I love the fiery color of this curry, almost as much as its tanginess. Unlike the stuff you get in restaurants, this vindaloo isn’t too spicy, atleast not so much so that you will need to sip on cold water after every bite!! Its a rather perfectly balanced chicken curry where the meat is marinated for a couple of hours in a special masala rendering it extremely flavorful. The gravy is then slow cooked till thick and delicious. Usually served with Indian flatbreads like roti(whole wheat tortillas) or naan, its equally delicious eaten with steamed rice.
Since I am new to konkani cuisine , having only recently started dabbling in it, I simply chose to be safe for my first time with the famous vindaloo. I chose the celebrity Indian chef , cook book author Anjum Anand’s fail proof recipe. I had watched her cook her insanely famous pork vindaloo on her show Indian Food made easy, and ever since that day I had meant to try this. As luck would have it , it was a rainy Sunday and i finally decided to gun it, with chicken instead of the pork. I have tried to stay as true to her recipe as I could, but being a rather instinctive cook, I did end up making few changes. I will share both in the recipe. You may choose to follow either.
My version , apart from using chicken, also had potatoes in it. I know its against the rules here, but when you have a kid who loves potatoes in his curry gravy, blogger or not, you are bound to give it to the kid. Umbilical cord calling. Can’t help. So please don’t start a protest about it not being authentic etc etc. As mentioned earlier, this is a celebrity chef’s recipe to which I made a few changes acc to my taste. No where am I stating that this is the authentic version.
If you have been afraid of trying this in restaurants for fear of its famous spice level, i suggest you try my version. Its hot alright..but my version has a gentle heat to it, one that adds flavor instead of just bringing a burning sensation to your mouth. I use only kashmiri lal mirch or red chillies. As a result, my gravy is a beautiful color without getting all the heat from the chillie. Kashmiri red chillies (powder version also) is easily available in all Indian grocery stores. I added a tbsp of tamarind to give it a deeper color and make things tangier..and a touch of brown sugar.
This absolutely gorgeous dish, with spice and tang doing the perfect tango. Served hot on a cold rainy night, this dish is just as perfect for a hand held, dinner on couch kind of night, as it is at parties with posh guests!
And since its weekend, how can I not bring this to my favorite parties!! I am sharing this my friends at Angie’s super fun Fiesta Friday, and also taking this to the party with Michelle and Jenny’s Foodie FriDIY. Obviously sharing this my party bunch at #Saucy Saturdays(i am the host)!
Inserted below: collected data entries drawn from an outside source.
-- pv_equiv track=rewrite | github.com/baxter-barlow/open-mmwave | tools/kicad_schematic_gen.py | _infer_sheet_from_nets
-- ===== SOURCE A (Python) =====
-- from typing import Dict, Iterable, List, Tuple
--
-- def _infer_sheet_from_nets(ref: str, nets: List[str]) -> str:
--     if ref == "U1":
--         return "pmic.kicad_sch"
--     if ref == "U2":
--         return "soc_core.kicad_sch"
--     if ref == "U3":
--         return "usb_uart.kicad_sch"
--     if ref == "U19":
--         return "power_input.kicad_sch"
--     if ref == "A1":
--         return "soc_core.kicad_sch"
--     if any(n.startswith("PMIC_") for n in nets):
--         return "pmic.kicad_sch"
--     if any(n.startswith("USB_") for n in nets):
--         return "usb_uart.kicad_sch"
--     if any(n.startswith("HD_") for n in nets):
--         return "hd_connector.kicad_sch"
--     if any(n.startswith(("X48M_", "X32K_", "XIN32", "XOUT32")) for n in nets):
--         return "display_bt.kicad_sch"
--     if any(n.startswith("AR_") for n in nets):
--         return "soc_core.kicad_sch"
--     if any(n.startswith("BT_") or n.startswith("DISP") for n in nets):
--         return "display_bt.kicad_sch"
--     if any(n.endswith("NRST") or n.startswith("SOP") or n.startswith("RESET") for n in nets):
--         return "gpio_reset.kicad_sch"
--     if ref.startswith("TP") or ref.startswith("SW"):
--         return "gpio_reset.kicad_sch"
--     return "misc.kicad_sch"
-- ===== SOURCE B (Python) =====
-- from typing import List
--
-- _REF_SHEETS = {
--     "U1": "pmic.kicad_sch",
--     "U2": "soc_core.kicad_sch",
--     "U3": "usb_uart.kicad_sch",
--     "U19": "power_input.kicad_sch",
--     "A1": "soc_core.kicad_sch",
-- }
--
-- _CAT_SHEETS = [
--     "pmic.kicad_sch",        # 0: PMIC_
--     "usb_uart.kicad_sch",    # 1: USB_
--     "hd_connector.kicad_sch",# 2: HD_
--     "display_bt.kicad_sch",  # 3: crystals
--     "soc_core.kicad_sch",    # 4: AR_
--     "display_bt.kicad_sch",  # 5: BT_/DISP
--     "gpio_reset.kicad_sch",  # 6: NRST/SOP/RESET
-- ]
--
-- def _net_cat(n: str) -> int:
--     """Lowest-priority-index category this net belongs to (7 = none)."""
--     if n.startswith("PMIC_"):
--         return 0
--     if n.startswith("USB_"):
--         return 1
--     if n.startswith("HD_"):
--         return 2
--     if n.startswith(("X48M_", "X32K_", "XIN32", "XOUT32")):
--         return 3
--     if n.startswith("AR_"):
--         return 4
--     if n.startswith("BT_") or n.startswith("DISP"):
--         return 5
--     if n.endswith("NRST") or n.startswith("SOP") or n.startswith("RESET"):
--         return 6
--     return 7
--
-- def _infer_sheet_from_nets(ref: str, nets: List[str]) -> str:
--     sheet = _REF_SHEETS.get(ref)
--     if sheet is not None:
--         return sheet
--     best = 7
--     for n in nets:
--         c = _net_cat(n)
--         if c < best:
--             best = c
--     if best < 7:
--         return _CAT_SHEETS[best]
--     if ref.startswith("TP") or ref.startswith("SW"):
--         return "gpio_reset.kicad_sch"
--     return "misc.kicad_sch"
-- ===== Notes on version B (the rewrite author's own statement) =====
-- stated objective: alternative
-- what changed: Replaces the five-way ref if-chain with a dict lookup and the seven successive scans of nets with a single pass computing the minimal matching category index per net, followed by a table lookup; the TP/SW ref fallback stays last.
import Mathlib
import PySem
-- pv_equiv track=rewrite | github.com/xuwd11/Coursera-Bioinformatics | 63_01_PartialSuffixArray_Naive.py | sortDoubled
-- ===== SOURCE A (Python) =====
-- def sortDoubled(S, L, order, _class):
--     sLen = len(S)
--     count = [0] * sLen
--     newOrder = [0] * sLen
--     for i in range(sLen):
--         count[_class[i]] += 1
--     for j in range(1, sLen):
--         count[j] += count[j-1]
--     for i in range(sLen-1, -1, -1):
--         start = (order[i]-L+sLen) % sLen
--         cl = _class[start]
--         count[cl] -= 1
--         newOrder[count[cl]] = start
--     return newOrder
-- ===== SOURCE B (Python) =====
-- def sortDoubled(S, L, order, _class):
--     # Counting sort reorganised around explicit bucket lists: collect the indices of
--     # each class into its bucket, give every bucket a slot range below its cumulative
--     # count, then apply the writes right to left as in the classic stable scatter.
--     n = len(S)
--     starts = [(order[i] - L + n) % n for i in range(n)]
--     hist = [0] * n
--     for i in range(n):
--         hist[_class[i]] += 1
--     cum = []
--     total = 0
--     for h in hist:
--         total += h
--         cum.append(total)
--     buckets = [[] for _ in range(n)]
--     for i in range(n):
--         buckets[_class[starts[i]]].append(i)
--     pos = [0] * n
--     for c in range(n):
--         p = cum[c] - len(buckets[c])
--         for i in buckets[c]:
--             pos[i] = p
--             p += 1
--     result = [0] * n
--     for i in reversed(range(n)):
--         result[pos[i]] = starts[i]
--     return result
-- ===== Notes on version B (the rewrite author's own statement) =====
-- stated objective: alternative
-- what changed: Reorganises the counting sort around explicit per-class bucket lists: indices are collected into the bucket of their start's class, each bucket receives a contiguous slot range ending at its class's cumulative count, and the writes are applied in one final right-to-left pass, replacing A's in-place count-decrementing scatter.
import Mathlib
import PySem
-- ------- A-side: the sorted fold, and what divisorLoop enumerates -------
theorem pv_divisorLoop_acc (n : Int) : ∀ k i acc, (n + 1 - i).toNat = k →
    divisorLoop n i acc = acc ++ divisorLoop n i [] := by
  intro k
  induction k with
  | zero =>
    intro i acc hk
    have hno : ¬ i * i ≤ n := by intro h; have := pv_meas_lt n i h; omega
    rw [divisorLoop, dif_neg hno, divisorLoop, dif_neg hno]
    simp
  | succ k ih =>
    intro i acc hk
    by_cases h : i * i ≤ n
    · have hm : (n + 1 - (i + 1)).toNat = k := by have := pv_meas_lt n i h; omega
      rw [divisorLoop, dif_pos h, ih (i + 1) _ hm]
      conv_rhs => rw [divisorLoop, dif_pos h, ih (i + 1) _ hm]
      simp
    · rw [divisorLoop, dif_neg h, divisorLoop, dif_neg h]; simp

theorem pv_solve_eq_fold (N M : Int) :
    solve N M = (divisorLoop M 1 []).foldl (pvStep N M) 1 := by
  unfold solve divisor
  have hperm : (PySem.List.sorted (divisorLoop M 1 []) (fun x => x) false).Perm (divisorLoop M 1 []) :=
    PySem.List.sorted_perm _ _ _
  exact hperm.foldl_eq' (fun x _ y _ z => pvStep_rcomm N M z x y) 1
-- pv_equiv track=rewrite | github.com/amniskin/NCF-DataStorageAndRetrieval-Assignments | a3/q5a.py | replaceOdds
-- ===== SOURCE A (Python) =====
-- def replaceOdds(arr, a, b):
--     #python doesn't come with a native copy function, so the line below is a way of copying the list
--     retVal = arr[:]
--     for i in range(len(retVal)):
--         if (i % 2 == 1):
--             retVal[i] = retVal[i].replace(a, b).strip()
--         else:
--             retVal[i] = retVal[i].strip()
--     return retVal
-- ===== SOURCE B (Python) =====
-- def replaceOdds(arr, a, b):
--     out = []
--     n = len(arr)
--     i = 0
--     while i + 1 < n:
--         out.append(arr[i].strip())
--         out.append(arr[i + 1].replace(a, b).strip())
--         i += 2
--     if i < n:
--         out.append(arr[i].strip())
--     return out
-- ===== Notes on version B (the rewrite author's own statement) =====
-- stated objective: alternative
-- what changed: Instead of copying the list and overwriting each slot in place under a parity test, B builds a fresh output in a single while loop that consumes the input two elements per step (even element stripped, odd element replaced-then-stripped), with one trailing element handled after the loop, so no index-parity branch and no in-place mutation remain.
import Mathlib
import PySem

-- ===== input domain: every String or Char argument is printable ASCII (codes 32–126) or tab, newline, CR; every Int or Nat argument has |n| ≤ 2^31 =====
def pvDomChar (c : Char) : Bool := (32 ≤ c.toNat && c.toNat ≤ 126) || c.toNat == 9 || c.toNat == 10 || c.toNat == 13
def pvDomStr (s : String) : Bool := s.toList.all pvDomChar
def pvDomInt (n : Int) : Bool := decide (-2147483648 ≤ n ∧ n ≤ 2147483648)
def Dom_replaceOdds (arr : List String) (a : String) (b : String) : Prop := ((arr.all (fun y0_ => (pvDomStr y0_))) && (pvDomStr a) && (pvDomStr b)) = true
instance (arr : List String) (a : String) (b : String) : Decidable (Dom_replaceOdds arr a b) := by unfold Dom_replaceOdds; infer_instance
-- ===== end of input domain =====

-- B rebuilds the output two elements per loop step instead of A's copy-then-overwrite-by-index
-- with a parity branch; same cost, alternative structure. (Equal return values; neither mutates.)

-- ===== PORT A =====
-- retVal = arr[:]; for i in range(len(retVal)): if i % 2 == 1: retVal[i] = retVal[i].replace(a,b).strip() else: retVal[i] = retVal[i].strip()
-- indices from range(len(retVal)) are always in range, so pyGetD/pySetD are exact here
def replaceOdds (arr : List String) (a : String) (b : String) : List String :=
  let retVal := arr
  (PySem.List.pyRange 0 (PySem.List.len retVal) 1).foldl
    (fun r i =>
      if PySem.Int.mod i 2 == 1 then
        PySem.List.pySetD r i (PySem.Str.strip (PySem.Str.replace (PySem.List.pyGetD r i "") a b))
      else
        PySem.List.pySetD r i (PySem.Str.strip (PySem.List.pyGetD r i ""))) retVal

-- ===== PORT B =====
-- while i + 1 < n: append arr[i].strip(); append arr[i+1].replace(a,b).strip(); i += 2
-- indices i, i+1 are in range whenever read, so pyGetD is exact here
def replaceOddsAltLoop (arr : List String) (a : String) (b : String) (out : List String) (i : Int) : List String :=
  if i + 1 < PySem.List.len arr then
    replaceOddsAltLoop arr a b
      (out ++ [PySem.Str.strip (PySem.List.pyGetD arr i ""),
               PySem.Str.strip (PySem.Str.replace (PySem.List.pyGetD arr (i + 1) "") a b)])
      (i + 2)
  else if i < PySem.List.len arr then
    out ++ [PySem.Str.strip (PySem.List.pyGetD arr i "")]
  else out
termination_by (PySem.List.len arr - i).toNat
decreasing_by simp only [PySem.List.len_eq] at *; omega

def replaceOdds_alt (arr : List String) (a : String) (b : String) : List String :=
  replaceOddsAltLoop arr a b [] 0

-- ===== PRECONDITION & SPEC =====
def Spec_replaceOdds (arr : List String) (a : String) (b : String) (out : List String) : Prop := out = replaceOdds_alt arr a b
instance (arr : List String) (a : String) (b : String) (out : List String) : Decidable (Spec_replaceOdds arr a b out) := by unfold Spec_replaceOdds; infer_instance

-- ===== CLAIM (what is proved, stated in full; the proofs are below) =====
def Claim_equal_replaceOdds : Prop := ∀ (arr : List String) (a : String) (b : String), Dom_replaceOdds arr a b → Spec_replaceOdds arr a b (replaceOdds arr a b)

-- ===== LEMMAS AND PROOFS =====

-- the common canonical value: elementwise map with an index-parity choice
def pvF (a b : String) (i : Nat) (x : String) : String :=
  if i % 2 = 1 then PySem.Str.strip (PySem.Str.replace x a b) else PySem.Str.strip x

theorem pvMapIdx_take_succ (arr : List String) (a b : String) (k : Nat) (hk : k < arr.length) :
    (arr.take (k + 1)).mapIdx (pvF a b) = (arr.take k).mapIdx (pvF a b) ++ [pvF a b k arr[k]] := by
  have h : arr.take (k + 1) = arr.take k ++ [arr[k]] := by
    rw [List.take_add_one, List.getElem?_eq_getElem hk]
    rfl
  rw [h, List.mapIdx_append]
  simp [Nat.min_eq_left hk.le]

theorem pvGet_mid (pre rest : List String) (x d : String) (k : Nat) (hl : pre.length = k) :
    PySem.List.pyGetD (pre ++ x :: rest) (k : Int) d = x := by
  subst hl
  simp [PySem.List.pyGetD_natCast, List.getD]

theorem pvSet_mid (pre rest : List String) (x v : String) (k : Nat) (hl : pre.length = k) :
    PySem.List.pySetD (pre ++ x :: rest) (k : Int) v = pre ++ v :: rest := by
  subst hl
  rw [PySem.List.pySetD_natCast, List.set_append]
  simp

theorem pvMod2 (k : Nat) : (PySem.Int.mod (k : Int) 2 == 1) = decide (k % 2 = 1) := by
  rw [show (2 : Int) = ((2 : Nat) : Int) from rfl, PySem.Int.mod_natCast]
  by_cases h : k % 2 = 1 <;> simp [h]
  omega

theorem pvF_even (a b : String) (k : Nat) (x : String) (h : k % 2 = 0) :
    pvF a b k x = PySem.Str.strip x := by
  unfold pvF; rw [if_neg (by omega)]

theorem pvF_odd (a b : String) (k : Nat) (x : String) (h : k % 2 = 1) :
    pvF a b k x = PySem.Str.strip (PySem.Str.replace x a b) := by
  unfold pvF; rw [if_pos h]

theorem pvA_loop (arr : List String) (a b : String) (k : Nat) (hk : k ≤ arr.length) :
    (PySem.List.pyRange (k : Int) (arr.length : Int) 1).foldl
      (fun r i =>
        if PySem.Int.mod i 2 == 1 then
          PySem.List.pySetD r i (PySem.Str.strip (PySem.Str.replace (PySem.List.pyGetD r i "") a b))
        else
          PySem.List.pySetD r i (PySem.Str.strip (PySem.List.pyGetD r i "")))
      ((arr.take k).mapIdx (pvF a b) ++ arr.drop k)
    = arr.mapIdx (pvF a b) := by
  induction hn : arr.length - k generalizing k with
  | zero =>
    have hk' : k = arr.length := by omega
    subst hk'
    rw [PySem.List.pyRange_one_eq_nil (by omega)]
    simp
  | succ m ih =>
    have hklt : k < arr.length := by omega
    rw [PySem.List.pyRange_one_cons (by exact_mod_cast hklt)]
    simp only [List.foldl_cons]
    have hdrop : arr.drop k = arr[k] :: arr.drop (k + 1) := List.drop_eq_getElem_cons hklt
    have hlenpre : ((arr.take k).mapIdx (pvF a b)).length = k := by
      simp [Nat.min_eq_left hklt.le]
    rw [hdrop, pvMod2, pvGet_mid _ _ _ _ _ hlenpre]
    have hih := ih (k + 1) (by omega) (by omega)
    have hcast : ((k : Int) + 1) = ((k + 1 : Nat) : Int) := by push_cast; ring
    by_cases hp : k % 2 = 1
    · rw [if_pos (by simp [hp]), pvSet_mid _ _ _ _ _ hlenpre]
      have : (arr.take k).mapIdx (pvF a b) ++ PySem.Str.strip (PySem.Str.replace arr[k] a b) :: arr.drop (k + 1)
          = (arr.take (k + 1)).mapIdx (pvF a b) ++ arr.drop (k + 1) := by
        rw [pvMapIdx_take_succ arr a b k hklt, pvF_odd a b k _ hp]
        simp
      rw [this, hcast, hih]
    · rw [if_neg (by simp [hp]), pvSet_mid _ _ _ _ _ hlenpre]
      have : (arr.take k).mapIdx (pvF a b) ++ PySem.Str.strip arr[k] :: arr.drop (k + 1)
          = (arr.take (k + 1)).mapIdx (pvF a b) ++ arr.drop (k + 1) := by
        rw [pvMapIdx_take_succ arr a b k hklt, pvF_even a b k _ (by omega)]
        simp
      rw [this, hcast, hih]

theorem pvGetNat (arr : List String) (d : String) (k : Nat) (hk : k < arr.length) :
    PySem.List.pyGetD arr (k : Int) d = arr[k] := by
  simp [PySem.List.pyGetD_natCast, List.getD, List.getElem?_eq_getElem hk]

theorem pvB_loop (arr : List String) (a b : String) (n : Nat) :
    ∀ (k : Nat), k ≤ arr.length → k % 2 = 0 → arr.length - k = n →
    replaceOddsAltLoop arr a b ((arr.take k).mapIdx (pvF a b)) (k : Int)
      = arr.mapIdx (pvF a b) := by
  induction n using Nat.strong_induction_on with
  | _ n ih =>
    intro k hk hpar hn
    rw [replaceOddsAltLoop]
    by_cases h2 : k + 1 < arr.length
    · rw [if_pos (by simp only [PySem.List.len_eq]; omega)]
      have hcast : ((k : Int) + 1) = ((k + 1 : Nat) : Int) := by push_cast; ring
      have hcast2 : ((k : Int) + 2) = ((k + 2 : Nat) : Int) := by push_cast; ring
      rw [hcast, hcast2, pvGetNat arr "" k (by omega), pvGetNat arr "" (k + 1) h2]
      have hout : (arr.take k).mapIdx (pvF a b)
            ++ [PySem.Str.strip arr[k], PySem.Str.strip (PySem.Str.replace arr[k + 1] a b)]
          = (arr.take (k + 2)).mapIdx (pvF a b) := by
        rw [show k + 2 = (k + 1) + 1 from rfl,
            pvMapIdx_take_succ arr a b (k + 1) h2,
            pvMapIdx_take_succ arr a b k (by omega),
            pvF_even a b k _ hpar, pvF_odd a b (k + 1) _ (by omega)]
        simp
      rw [hout]
      exact ih (n - 2) (by omega) (k + 2) (by omega) (by omega) (by omega)
    · rw [if_neg (by simp only [PySem.List.len_eq]; omega)]
      by_cases h1 : k < arr.length
      · rw [if_pos (by simp only [PySem.List.len_eq]; exact_mod_cast h1)]
        rw [pvGetNat arr "" k h1, ← pvF_even a b k _ hpar,
            ← pvMapIdx_take_succ arr a b k h1,
            show k + 1 = arr.length by omega, List.take_length]
      · rw [if_neg (by simp only [PySem.List.len_eq]; omega)]
        have : k = arr.length := by omega
        rw [this, List.take_length]

-- ===== VERDICT (by name: the statement is the Claim_ definition above) =====
theorem replaceOdds_spec : Claim_equal_replaceOdds := by
  intro arr a b _
  unfold Spec_replaceOdds replaceOdds replaceOdds_alt
  have hA := pvA_loop arr a b 0 (Nat.zero_le _)
  have hB := pvB_loop arr a b arr.length 0 (Nat.zero_le _) rfl rfl
  simp only [List.take_zero, List.mapIdx_nil, List.drop_zero, List.nil_append,
    Int.natCast_zero] at hA hB
  simp only [PySem.List.len_eq]
  rw [hA, hB]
Don’t forget to join us in the fun and share upto 3 delicious links.
- 1 tsp cumin seeds
- 1 tsp coriander seeds
- 5 black peppercorns, left whole
- 2 green cardamom pods, seeds only
- 2 cloves
- 1cm/½in piece cinnamon
- 1cm/½in piece ginger, peeled and chopped
- 7 garlic cloves, peeled and left whole
- 3 kashmiri red chillies
- 3 tbsp white wine vinegar
- pinch salt
- 1 tbsp brown sugar (my addition)
- 1 tbsp Tamarind paste (my addition)
- kasmiri red chilie powder - 2 tsp
- 500 gms chicken, washed and dried.
- vegetable oil
- Ghee or clarified butter - 3-4 tbsp
- 1 small onion, finely chopped
- ¾ tsp mustard seeds
- Fresh cilantro - for garnish
- Start by grinding the spices into a fine powder. Grind the cumin seeds, coriander seeds, peppercorns, cardamom seeds, cloves and cinnamon together.
- Make a paste of ginger, garlic, chillies and white wine vinegar by blending them.
- Mix the ground spice mixture with the paste until well combined and season with a pinch of salt. Rub the mixture all over the chicken, cover and marinate for atleast 4 hrs.
- For making the curry:
- Heat two tablespoons of the oil and 2 tbsp of ghee in a non-stick pan. When the oil is hot, add the onion and fry for 3-4 minutes, or until golden-brown.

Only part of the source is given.